The four components: system prompt (role identity, objectives, tool descriptions, few-shot anchors), context (conversation history plus task trajectory), scratchpad (background information, intermediate reasoning, observations from tool calls), examples (query-response pairs retrieved for the current task to supplement knowledge gaps).
The granularity split is the under-noticed structural claim. Conversation history and scratchpad are dialogue-level: they accumulate across the entire conversation and persist between turns. Examples and task trajectory are turn-level: they are recalled and replaced each turn based on the current query. The four components form a 2×2 design space: dialogue-vs-turn × continuous-accumulation-vs-retrieval-replacement.
The granularity distinction matters because it predicts which components introduce certain failure modes. Dialogue-level components grow monotonically and trigger context-length pressure; they need pruning policies. Turn-level components risk recall failure if the retrieval index is stale or the retrieval signal is weak; they need refresh policies. Treating all working memory as one buffer makes both problems invisible. RAISE makes them addressable as separate concerns.
The update protocol shows the granularity in action. On each turn: (1) append the user query to conversation history (dialogue-level append), (2) recall top-k relevant examples from a separate example pool via vector retrieval (turn-level replace), (3) update current entity information in the scratchpad if applicable (dialogue-level update), (4) update agent trajectory and tool results in task memory during execution (turn-level append-within-turn). Different components, different update rules, different lifecycles — all coordinated by the controller.
The implication for agent design: the question "where does this go in memory?" decomposes into two sub-questions — what is its temporal scope, and what is its update policy? Architectures that conflate these end up with either bloated dialogue buffers (everything is dialogue-level append) or lossy turn-level memory (everything is replaced each turn).
Inquiring lines that use this note as a source 45
This note is a source for these synthesized inquiries. Follow a line forward into its question, or open it to trace back to all of its sources.
- Can persistent memory and identity files alone create genuine agent socialization?
- How should GUI agents remember patterns across different software environments?
- Can environmental scaffolding replace internal memory scaling in agent design?
- Could a single agent system switch memory granularity between tasks?
- Why do CoALA and Letta disagree on what counts as working memory?
- How does spatial density in web UIs break workflow-level memory?
- Should agents update memory after every turn or batch process sessions?
- Why do different agent memory architectures make incompatible granularity claims?
- How should memory consolidation timing differ across multiple timescales?
- How do time gaps between conversations change what chatbots should remember?
- What accounts for performance drops in multi-turn agent interactions?
- Why does GUI agent memory need different abstraction levels?
- Do agents prefer raw experience over condensed summaries of past actions?
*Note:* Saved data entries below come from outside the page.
-- pv_equiv track=rewrite | github.com/rphlo/py-retricon | retricon/retricon.py | fill_pixels_cent_sym
-- ===== SOURCE A (Python) =====
-- import math
--
-- def fill_pixels_cent_sym(raw, dimension):
--     mid = int(math.ceil(dimension / 2.0))
--     odd = dimension % 2 != 0
--     pic = [None] * dimension
--     for row in range(dimension):
--         pic[row] = [None] * dimension
--         for col in range(dimension):
--             if col >= mid:
--                 dist_middle = mid - col
--                 if odd:
--                     dist_middle -= 1
--                 dist_middle = abs(dist_middle)
--             if row < mid:
--                 if col < mid:
--                     ii = (row * mid) + col
--                 else:
--                     ii = (row * mid) + mid - 1 - dist_middle
--             else:
--                 if col < mid:
--                     ii = (dimension - 1 - row) * mid + col
--                 else:
--                     ii = (dimension - 1 - row) * mid + mid - 1 - dist_middle
--             pic[row][col] = raw['pixels'][ii]
--     return pic
-- ===== SOURCE B (Python) =====
-- def fill_pixels_cent_sym(raw, dimension):
--     if dimension <= 0:
--         return []
--     mid = (dimension + 1) // 2
--     odd = dimension % 2 != 0
--     px = raw['pixels']
--     tops = []
--     for r in range(mid):
--         base = [px[r * mid + c] for c in range(mid)]
--         tops.append(base + (base[:-1] if odd else base)[::-1])
--     return tops + (tops[:-1] if odd else tops)[::-1]
-- ===== Notes on version B (the rewrite author's own statement) =====
-- stated objective: simpler
-- what changed: B builds only the top-left quadrant rows and produces the full grid by mirroring each row horizontally and then mirroring the list of rows vertically (dropping the shared centre row/column when the dimension is odd), instead of A's per-cell branching index arithmetic over all dimension^2 cells.
import Mathlib
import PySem

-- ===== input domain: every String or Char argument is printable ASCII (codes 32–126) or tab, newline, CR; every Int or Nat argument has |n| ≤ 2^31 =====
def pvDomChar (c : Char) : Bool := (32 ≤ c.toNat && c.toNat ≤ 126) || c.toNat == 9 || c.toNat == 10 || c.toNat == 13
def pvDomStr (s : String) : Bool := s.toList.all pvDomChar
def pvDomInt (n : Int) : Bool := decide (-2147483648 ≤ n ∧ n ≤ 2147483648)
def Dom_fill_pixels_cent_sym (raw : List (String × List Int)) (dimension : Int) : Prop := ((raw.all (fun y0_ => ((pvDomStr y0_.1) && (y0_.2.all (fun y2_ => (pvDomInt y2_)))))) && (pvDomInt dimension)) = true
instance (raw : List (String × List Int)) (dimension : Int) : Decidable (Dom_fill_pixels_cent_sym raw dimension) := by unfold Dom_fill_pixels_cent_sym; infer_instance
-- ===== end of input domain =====

-- B builds the top-left quadrant and mirrors it horizontally then vertically, instead of A's
-- per-cell branching index arithmetic; objective: simpler.

-- ===== PORT A =====
def fill_pixels_cent_sym (raw : List (String × List Int)) (dimension : Int) : List (List Int) :=
  -- int(math.ceil(dimension / 2.0)) = (dimension + 1) // 2, exact for |dimension| ≤ 2^31
  let mid : Int := PySem.Int.floordiv (dimension + 1) 2
  let odd : Bool := PySem.Int.mod dimension 2 != 0
  (PySem.List.pyRange 0 dimension 1).map (fun row =>
    (PySem.List.pyRange 0 dimension 1).map (fun col =>
      -- dist_middle is only read in branches where col >= mid (as in the Python)
      let dist_middle : Int :=
        if mid ≤ col then |(mid - col) - (if odd then 1 else 0)| else 0
      let ii : Int :=
        if row < mid then
          if col < mid then row * mid + col
          else row * mid + mid - 1 - dist_middle
        else
          if col < mid then (dimension - 1 - row) * mid + col
          else (dimension - 1 - row) * mid + mid - 1 - dist_middle
      PySem.List.pyGetD (((PySem.Dict.mk raw).get? "pixels").getD []) ii 0))

-- ===== PORT B =====
def fill_pixels_cent_sym_alt (raw : List (String × List Int)) (dimension : Int) : List (List Int) :=
  if dimension ≤ 0 then []
  else
    let mid : Int := PySem.Int.floordiv (dimension + 1) 2
    let odd : Bool := PySem.Int.mod dimension 2 != 0
    let px : List Int := ((PySem.Dict.mk raw).get? "pixels").getD []
    let tops : List (List Int) := (PySem.List.pyRange 0 mid 1).map (fun r =>
      let base : List Int := (PySem.List.pyRange 0 mid 1).map (fun c =>
        PySem.List.pyGetD px (r * mid + c) 0)
      base ++ (if odd then base.dropLast else base).reverse)
    tops ++ (if odd then tops.dropLast else tops).reverse

-- ===== PRECONDITION & SPEC =====
-- Pre_ admits exactly the inputs A returns on: for dimension ≥ 1 the Python indexes
-- raw['pixels'][ii] with 0 ≤ ii ≤ mid²-1, so it raises KeyError when 'pixels' is absent and
-- IndexError when the pixel list is shorter than mid²; for dimension ≤ 0 it returns [].
def Pre_fill_pixels_cent_sym (raw : List (String × List Int)) (dimension : Int) : Prop :=
  dimension ≤ 0 ∨
    (((PySem.Dict.mk raw).get? "pixels").isSome = true ∧
     PySem.Int.floordiv (dimension + 1) 2 * PySem.Int.floordiv (dimension + 1) 2
       ≤ ((((PySem.Dict.mk raw).get? "pixels").getD []).length : Int))
instance (raw : List (String × List Int)) (dimension : Int) : Decidable (Pre_fill_pixels_cent_sym raw dimension) := by unfold Pre_fill_pixels_cent_sym; infer_instance

def pvWitness_fill_pixels_cent_sym : (List (String × List Int)) × Int := ([("pixels", [1, 2, 3, 4])], 3)

def Spec_fill_pixels_cent_sym (raw : List (String × List Int)) (dimension : Int) (out : List (List Int)) : Prop := out = fill_pixels_cent_sym_alt raw dimension
instance (raw : List (String × List Int)) (dimension : Int) (out : List (List Int)) : Decidable (Spec_fill_pixels_cent_sym raw dimension out) := by unfold Spec_fill_pixels_cent_sym; infer_instance

-- ===== CLAIM (what is proved, stated in full; the proofs are below) =====
def Claim_equal_fill_pixels_cent_sym : Prop := ∀ (raw : List (String × List Int)) (dimension : Int), Dom_fill_pixels_cent_sym raw dimension → Pre_fill_pixels_cent_sym raw dimension → Spec_fill_pixels_cent_sym raw dimension (fill_pixels_cent_sym raw dimension)

-- ===== LEMMAS AND PROOFS =====

-- effective (quadrant) index of a row/column after central mirroring
def pvEff (d m i : Nat) : Nat := if i < m then i else d - 1 - i

-- a full top-half row: quadrant row r mirrored horizontally
def pvTop (px : List Int) (d m r : Nat) : List Int :=
  let base := (List.range m).map (fun c => PySem.List.pyGetD px ((r * m + c : Nat) : Int) 0)
  base ++ (if d % 2 = 1 then base.dropLast else base).reverse

-- mirroring a half list reproduces mapping f over the mirrored index
lemma pv_mirror {α : Type} (d m : Nat) (_hd : 0 < d) (hm : m = (d + 1) / 2) (f : Nat → α) :
    (List.range d).map (fun i => f (pvEff d m i)) =
      (List.range m).map f ++
        (if d % 2 = 1 then ((List.range m).map f).dropLast
         else (List.range m).map f).reverse := by
  by_cases hp : d % 2 = 1
  · rw [if_pos hp]
    apply List.ext_getElem
    · simp; omega
    · intro i h1 h2
      simp only [List.getElem_map, List.getElem_range, pvEff]
      by_cases hi : i < m
      · rw [List.getElem_append_left (by simpa using hi)]
        simp [hi]
      · rw [List.getElem_append_right (by simpa using hi)]
        simp only [List.getElem_reverse, List.getElem_dropLast, List.getElem_map,
          List.getElem_range, List.length_map, List.length_range, List.length_dropLast, if_neg hi]
        congr 1
        omega
  · rw [if_neg hp]
    apply List.ext_getElem
    · simp; omega
    · intro i h1 h2
      simp only [List.getElem_map, List.getElem_range, pvEff]
      by_cases hi : i < m
      · rw [List.getElem_append_left (by simpa using hi)]
        simp [hi]
      · rw [List.getElem_append_right (by simpa using hi)]
        simp only [List.getElem_reverse, List.getElem_map, List.getElem_range,
          List.length_map, List.length_range, List.length_reverse, if_neg hi]
        congr 1
        omega

-- A's branching index arithmetic computes exactly the mirrored quadrant index
lemma pv_cell_eq (d m : Nat) (hd : 0 < d) (hm : m = (d + 1) / 2) (px : List Int)
    (row col : Nat) (hr : row < d) (hc : col < d) :
    (let dist_middle : Int :=
        if (m : Int) ≤ (col : Int) then
          |((m : Int) - col) - (if d % 2 = 1 then 1 else 0)| else 0
     let ii : Int :=
        if (row : Int) < m then
          if (col : Int) < m then (row : Int) * m + col
          else (row : Int) * m + m - 1 - dist_middle
        else
          if (col : Int) < m then ((d : Int) - 1 - row) * m + col
          else ((d : Int) - 1 - row) * m + m - 1 - dist_middle
     PySem.List.pyGetD px ii 0) =
      PySem.List.pyGetD px ((pvEff d m row * m + pvEff d m col : Nat) : Int) 0 := by
  have hr1 : ((d - 1 - row : Nat) : Int) = (d : Int) - 1 - row := by omega
  have hc1 : ((d - 1 - col : Nat) : Int) = (d : Int) - 1 - col := by omega
  simp only [pvEff]
  congr 1
  by_cases hp : d % 2 = 1 <;>
    [rw [if_pos hp]; rw [if_neg hp]] <;>
    split_ifs with h1 h2 h3 <;>
    (try rw [abs_of_nonpos (by omega)]) <;>
    (try push_cast) <;>
    (try simp only [hr1, hc1]) <;>
    omega

-- ===== VERDICT (by name: the statement is the Claim_ definition above) =====
theorem fill_pixels_cent_sym_spec : Claim_equal_fill_pixels_cent_sym := by
  intro raw dimension _hdom _hpre
  unfold Spec_fill_pixels_cent_sym
  by_cases hd : dimension ≤ 0
  · simp [fill_pixels_cent_sym, fill_pixels_cent_sym_alt,
      PySem.List.pyRange_one_eq_nil hd, hd]
  · rw [not_le] at hd
    obtain ⟨d, rfl⟩ : ∃ d : Nat, dimension = (d : Int) :=
      ⟨dimension.toNat, (Int.toNat_of_nonneg (le_of_lt hd)).symm⟩
    have hdpos : 0 < d := by exact_mod_cast hd
    set m : Nat := (d + 1) / 2 with hm
    have hmid : PySem.Int.floordiv ((d : Int) + 1) 2 = (m : Int) := by
      have h1 : ((d : Int) + 1) = ((d + 1 : Nat) : Int) := by push_cast; ring
      rw [h1]
      exact_mod_cast PySem.Int.floordiv_natCast (d + 1) 2
    have hodd : (PySem.Int.mod (d : Int) 2 != 0) = decide (d % 2 = 1) := by
      rw [PySem.Int.mod_eq_emod_of_pos (by norm_num)]
      by_cases hp : d % 2 = 1
      · simp only [hp, decide_true, bne_iff_ne, ne_eq]
        omega
      · simp only [hp, decide_false, bne_eq_false_iff_eq]
        omega
    set px : List Int := (((PySem.Dict.mk raw).get? "pixels").getD []) with hpx
    have hrange : PySem.List.pyRange 0 (d : Int) 1 = (List.range d).map (fun k : Nat => (k : Int)) := by
      rw [PySem.List.pyRange_one]
      simp only [sub_zero, Int.toNat_natCast]
      exact List.map_congr_left (fun a _ => zero_add _)
    have hrangem : PySem.List.pyRange 0 (m : Int) 1 = (List.range m).map (fun k : Nat => (k : Int)) := by
      rw [PySem.List.pyRange_one]
      simp only [sub_zero, Int.toNat_natCast]
      exact List.map_congr_left (fun a _ => zero_add _)
    -- reduce A to a map over Nat ranges of the mirrored quadrant cell
    have hA : fill_pixels_cent_sym raw (d : Int) =
        (List.range d).map (fun row => (List.range d).map (fun col =>
          PySem.List.pyGetD px ((pvEff d m row * m + pvEff d m col : Nat) : Int) 0)) := by
      simp only [fill_pixels_cent_sym, hmid, hodd, hrange, ← hpx, decide_eq_true_eq,
        List.map_map]
      apply List.map_congr_left
      intro row hrow
      rw [List.mem_range] at hrow
      simp only [Function.comp_apply]
      apply List.map_congr_left
      intro col hcol
      rw [List.mem_range] at hcol
      simp only [Function.comp_apply]
      exact pv_cell_eq d m hdpos hm px row col hrow hcol
    -- reduce B to top rows mirrored vertically
    have htops : (PySem.List.pyRange 0 (m : Int) 1).map (fun r =>
          let base := (PySem.List.pyRange 0 (m : Int) 1).map (fun c =>
            PySem.List.pyGetD px (r * m + c) 0)
          base ++ (if d % 2 = 1 then base.dropLast else base).reverse) =
        (List.range m).map (fun r => pvTop px d m r) := by
      apply List.ext_getElem
      · simp [PySem.List.length_pyRange_one]
      · intro k h1 h2
        simp only [List.getElem_map, List.getElem_range]
        have hk : k < m := by
          simpa using h2
        have hlen : k < (PySem.List.pyRange 0 (m : Int) 1).length := by
          rw [PySem.List.length_pyRange_one]
          omega
        have hgk : (PySem.List.pyRange 0 (m : Int) 1)[k]'hlen = (k : Int) := by
          rw [PySem.List.getElem_pyRange_one]
          exact zero_add _
        rw [hgk]
        have hbase : (PySem.List.pyRange 0 (m : Int) 1).map (fun c =>
              PySem.List.pyGetD px ((k : Int) * m + c) 0) =
            (List.range m).map (fun c => PySem.List.pyGetD px ((k * m + c : Nat) : Int) 0) := by
          rw [hrangem, List.map_map]
          refine List.map_congr_left (fun c _ => ?_)
          simp only [Function.comp_apply]
          congr 1
          try push_cast
          try ring
        simp only [hbase, pvTop]
    have hB : fill_pixels_cent_sym_alt raw (d : Int) =
        (List.range m).map (fun r => pvTop px d m r) ++
          (if d % 2 = 1 then ((List.range m).map (fun r => pvTop px d m r)).dropLast
           else (List.range m).map (fun r => pvTop px d m r)).reverse := by
      rw [fill_pixels_cent_sym_alt, if_neg (by exact_mod_cast not_le.mpr hd)]
      simp only [hmid, hodd, ← hpx, decide_eq_true_eq]
      rw [htops]
    rw [hA, hB]
    have hrow : ∀ row ∈ List.range d,
        (List.range d).map (fun col =>
          PySem.List.pyGetD px ((pvEff d m row * m + pvEff d m col : Nat) : Int) 0) =
          pvTop px d m (pvEff d m row) := by
      intro row _
      simp only [pvTop]
      exact pv_mirror d m hdpos hm
        (fun c => PySem.List.pyGetD px ((pvEff d m row * m + c : Nat) : Int) 0)
    rw [List.map_congr_left hrow]
    exact pv_mirror d m hdpos hm (fun r => pvTop px d m r)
- How does AI's inability to sustain temporal attention limit its capacity for expert roles?
- How do biological brains organize computation across different cortical timescales?
- What makes memory trajectories topologically stable under persistent reuse?
- How do insert, forget, and merge operations maintain thought coherence over time?
- Can episodic memory of UI traces improve open-world agent adaptation?
- What makes a memory reachable in the right context?
- What distinguishes formation, evolution, and retrieval as separate memory dynamics?
- What interaction mechanisms let humans and agents defer work effectively?
- How do token, parametric, and latent memory forms coexist in single agents?
- Which memory components trigger context-length problems in agents?
- What update rules should govern dialogue-scoped versus turn-scoped memory?
- Can pruning policies alone solve working memory bloat in agents?
- How do agents decide which created code should persist versus disappear?
- How does workflow abstraction compare to state-indexed procedural memory for web agents?
- What is the right granularity level for agent memory to enable both reuse and composition?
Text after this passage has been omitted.